=== Begin Enclosure ===
-- pv_equiv track=rewrite | github.com/jsnarvasa/COMP9007 | Assignment2_Q3.py | get_higher_neighbour
-- ===== SOURCE A (Python) =====
-- import math
--
-- def get_higher_neighbour(array):
--     '''
--     Returns a dictionary of two arrays, containing the closest higher neighbour of n (where n is a member of array "array"),
--     where the key 'LEFT' returns array of the closest neighbour that is higher when looking to the left
--     and key 'RIGHT' returns array of the closest neighbour that is higher when looking to the right
--     '''
--     # accounting for the base case where length of array is 1
--     if len(array) == 1:
--         return {'left': [None], 'right': [None]}
--
--     # find the mid point of the array and split into two arrays
--     mid_point = math.floor(len(array)/2)
--     left_array = array[:mid_point]
--     right_array = array[mid_point:]
--
--     # make recursive calls, solving for each half of the array and then merging the results
--     left_array_output = get_higher_neighbour(left_array)
--     right_array_output = get_higher_neighbour(right_array)
--
--
--     # For the right array, find the closest higher neighbour, looking to the LEFT (against the left array)
--     # We start the search from the left-hand side of the right array, only filling the ones which are left as None
--     # We know that the indexes which are left as None (no highest left neighbour), will only increase as we move the counter from left to right of the right_array
--     left_array_index = len(left_array)-1
--
--     for index, value in enumerate(right_array):
--         if right_array_output['left'][index] != None:
--             # if we already found the closest higher neighbour for an index in an array, just need to increment it
--             # so the index it refers to remains valid after we combine the two arrays/lists
--             right_array_output['left'][index] += len(left_array)
--             continue
--
--         while left_array_index != None and value > left_array[left_array_index]:
--             '''
--             while the value of the current number in the right array is greater than the value of left_array[left_array_index],
--             then follow the value of left_array[left_array_index], so we get the index of the next higher value of the left_array,
--             since we know it will always go to a bigger closest neighbour to the left
--             '''
--             left_array_index = left_array_output['left'][left_array_index]
--
--         if left_array_index == None:
--             # since we reached None in left_array_output['left'], it means that we no longer have a bigger number required
--             # we need to continue to the next one, but we DON'T BREAK - because we still need to increment the values in the array
--             # which already has a value (need to ensure the index remains true after merging the two arrays)
--             right_array_output['left'][index] = None
--             continue
--
--         right_array_output['left'][index] = left_array_index
--
--     combined_left = left_array_output['left'] + right_array_output['left']
--
--
--     # For the left array, find the closest higher neighbour, looking to the RIGHT (against the right array)
--     # Need to start from the right side of the left array, because we know that as we move from right to left of left_array_output[right]
--     # where the indices remain with value None, the value required for those to be filled (with a higher num) increases
--     right_array_index = 0
--
--     for left_counter in reversed(range(len(left_array))):
--         # start from the right-most of the left array, and using a counter since we need the reversed index position and enumerate with index isn't sufficient
--         if left_array_output['right'][left_counter] != None:
--             continue
--
--         while right_array_index != None and left_array[left_counter] > right_array[right_array_index]:
--             right_array_index = right_array_output['right'][right_array_index]
--
--         if right_array_index == None:
--             left_array_output['right'][left_counter] = None
--             continue
--
--         left_array_output['right'][left_counter] = right_array_index + len(left_array)
--
--     # Since we don't iterate over all the values in the right array one-by-one, need to increment those which are not none
--     # in order to ensure the index it refers to after we merge the two lists remains correct
--     # this is not required for left_array_output since we are filling the right array there which refers to the left array and no increment is required
--     right_array_output['right'] = list(map(lambda num: num+len(left_array) if num!= None else None, right_array_output['right']))
--
--     combined_right = left_array_output['right'] + right_array_output['right']
--
--     return {'left': combined_left, 'right': combined_right}
-- ===== SOURCE B (Python) =====
-- def get_higher_neighbour(array):
--     n = len(array)
--     left = [None] * n
--     for i in range(1, n):
--         j = i - 1
--         while j is not None and array[j] < array[i]:
--             j = left[j]
--         left[i] = j
--     right = [None] * n
--     for i in range(n - 2, -1, -1):
--         j = i + 1
--         while j is not None and array[j] < array[i]:
--             j = right[j]
--         right[i] = j
--     return {'left': left, 'right': right}
-- ===== Notes on version B (the rewrite author's own statement) =====
-- stated objective: faster
-- what changed: Replaced the divide-and-conquer recursion with two pointer-chasing merges per level by two flat single passes (one per direction) that chase previously computed answers, removing the recursion and split/concat work entirely.
-- outside the precondition, e.g. on get_higher_neighbour([]): A raises RecursionError, B returns {'left': [], 'right': []}
import Mathlib
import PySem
=== End Enclosure ===
Aim of the exercise:
Without changing anything, repeat the whole listing.

Response to the exercise:
-- pv_equiv track=rewrite | github.com/jsnarvasa/COMP9007 | Assignment2_Q3.py | get_higher_neighbour
-- ===== SOURCE A (Python) =====
-- import math
--
-- def get_higher_neighbour(array):
--     '''
--     Returns a dictionary of two arrays, containing the closest higher neighbour of n (where n is a member of array "array"),
--     where the key 'LEFT' returns array of the closest neighbour that is higher when looking to the left
--     and key 'RIGHT' returns array of the closest neighbour that is higher when looking to the right
--     '''
--     # accounting for the base case where length of array is 1
--     if len(array) == 1:
--         return {'left': [None], 'right': [None]}
--
--     # find the mid point of the array and split into two arrays
--     mid_point = math.floor(len(array)/2)
--     left_array = array[:mid_point]
--     right_array = array[mid_point:]
--
--     # make recursive calls, solving for each half of the array and then merging the results
--     left_array_output = get_higher_neighbour(left_array)
--     right_array_output = get_higher_neighbour(right_array)
--
--
--     # For the right array, find the closest higher neighbour, looking to the LEFT (against the left array)
--     # We start the search from the left-hand side of the right array, only filling the ones which are left as None
--     # We know that the indexes which are left as None (no highest left neighbour), will only increase as we move the counter from left to right of the right_array
--     left_array_index = len(left_array)-1
--
--     for index, value in enumerate(right_array):
--         if right_array_output['left'][index] != None:
--             # if we already found the closest higher neighbour for an index in an array, just need to increment it
--             # so the index it refers to remains valid after we combine the two arrays/lists
--             right_array_output['left'][index] += len(left_array)
--             continue
--
--         while left_array_index != None and value > left_array[left_array_index]:
--             '''
--             while the value of the current number in the right array is greater than the value of left_array[left_array_index],
--             then follow the value of left_array[left_array_index], so we get the index of the next higher value of the left_array,
--             since we know it will always go to a bigger closest neighbour to the left
--             '''
--             left_array_index = left_array_output['left'][left_array_index]
--
--         if left_array_index == None:
--             # since we reached None in left_array_output['left'], it means that we no longer have a bigger number required
--             # we need to continue to the next one, but we DON'T BREAK - because we still need to increment the values in the array
--             # which already has a value (need to ensure the index remains true after merging the two arrays)
--             right_array_output['left'][index] = None
--             continue
--
--         right_array_output['left'][index] = left_array_index
--
--     combined_left = left_array_output['left'] + right_array_output['left']
--
--
--     # For the left array, find the closest higher neighbour, looking to the RIGHT (against the right array)
--     # Need to start from the right side of the left array, because we know that as we move from right to left of left_array_output[right]
--     # where the indices remain with value None, the value required for those to be filled (with a higher num) increases
--     right_array_index = 0
--
--     for left_counter in reversed(range(len(left_array))):
--         # start from the right-most of the left array, and using a counter since we need the reversed index position and enumerate with index isn't sufficient
--         if left_array_output['right'][left_counter] != None:
--             continue
--
--         while right_array_index != None and left_array[left_counter] > right_array[right_array_index]:
--             right_array_index = right_array_output['right'][right_array_index]
--
--         if right_array_index == None:
--             left_array_output['right'][left_counter] = None
--             continue
--
--         left_array_output['right'][left_counter] = right_array_index + len(left_array)
--
--     # Since we don't iterate over all the values in the right array one-by-one, need to increment those which are not none
--     # in order to ensure the index it refers to after we merge the two lists remains correct
--     # this is not required for left_array_output since we are filling the right array there which refers to the left array and no increment is required
--     right_array_output['right'] = list(map(lambda num: num+len(left_array) if num!= None else None, right_array_output['right']))
--
--     combined_right = left_array_output['right'] + right_array_output['right']
--
--     return {'left': combined_left, 'right': combined_right}
-- ===== SOURCE B (Python) =====
-- def get_higher_neighbour(array):
--     n = len(array)
--     left = [None] * n
--     for i in range(1, n):
--         j = i - 1
--         while j is not None and array[j] < array[i]:
--             j = left[j]
--         left[i] = j
--     right = [None] * n
--     for i in range(n - 2, -1, -1):
--         j = i + 1
--         while j is not None and array[j] < array[i]:
--             j = right[j]
--         right[i] = j
--     return {'left': left, 'right': right}
-- ===== Notes on version B (the rewrite author's own statement) =====
-- stated objective: faster
-- what changed: Replaced the divide-and-conquer recursion with two pointer-chasing merges per level by two flat single passes (one per direction) that chase previously computed answers, removing the recursion and split/concat work entirely.
-- outside the precondition, e.g. on get_higher_neighbour([]): A raises RecursionError, B returns {'left': [], 'right': []}
import Mathlib
import PySem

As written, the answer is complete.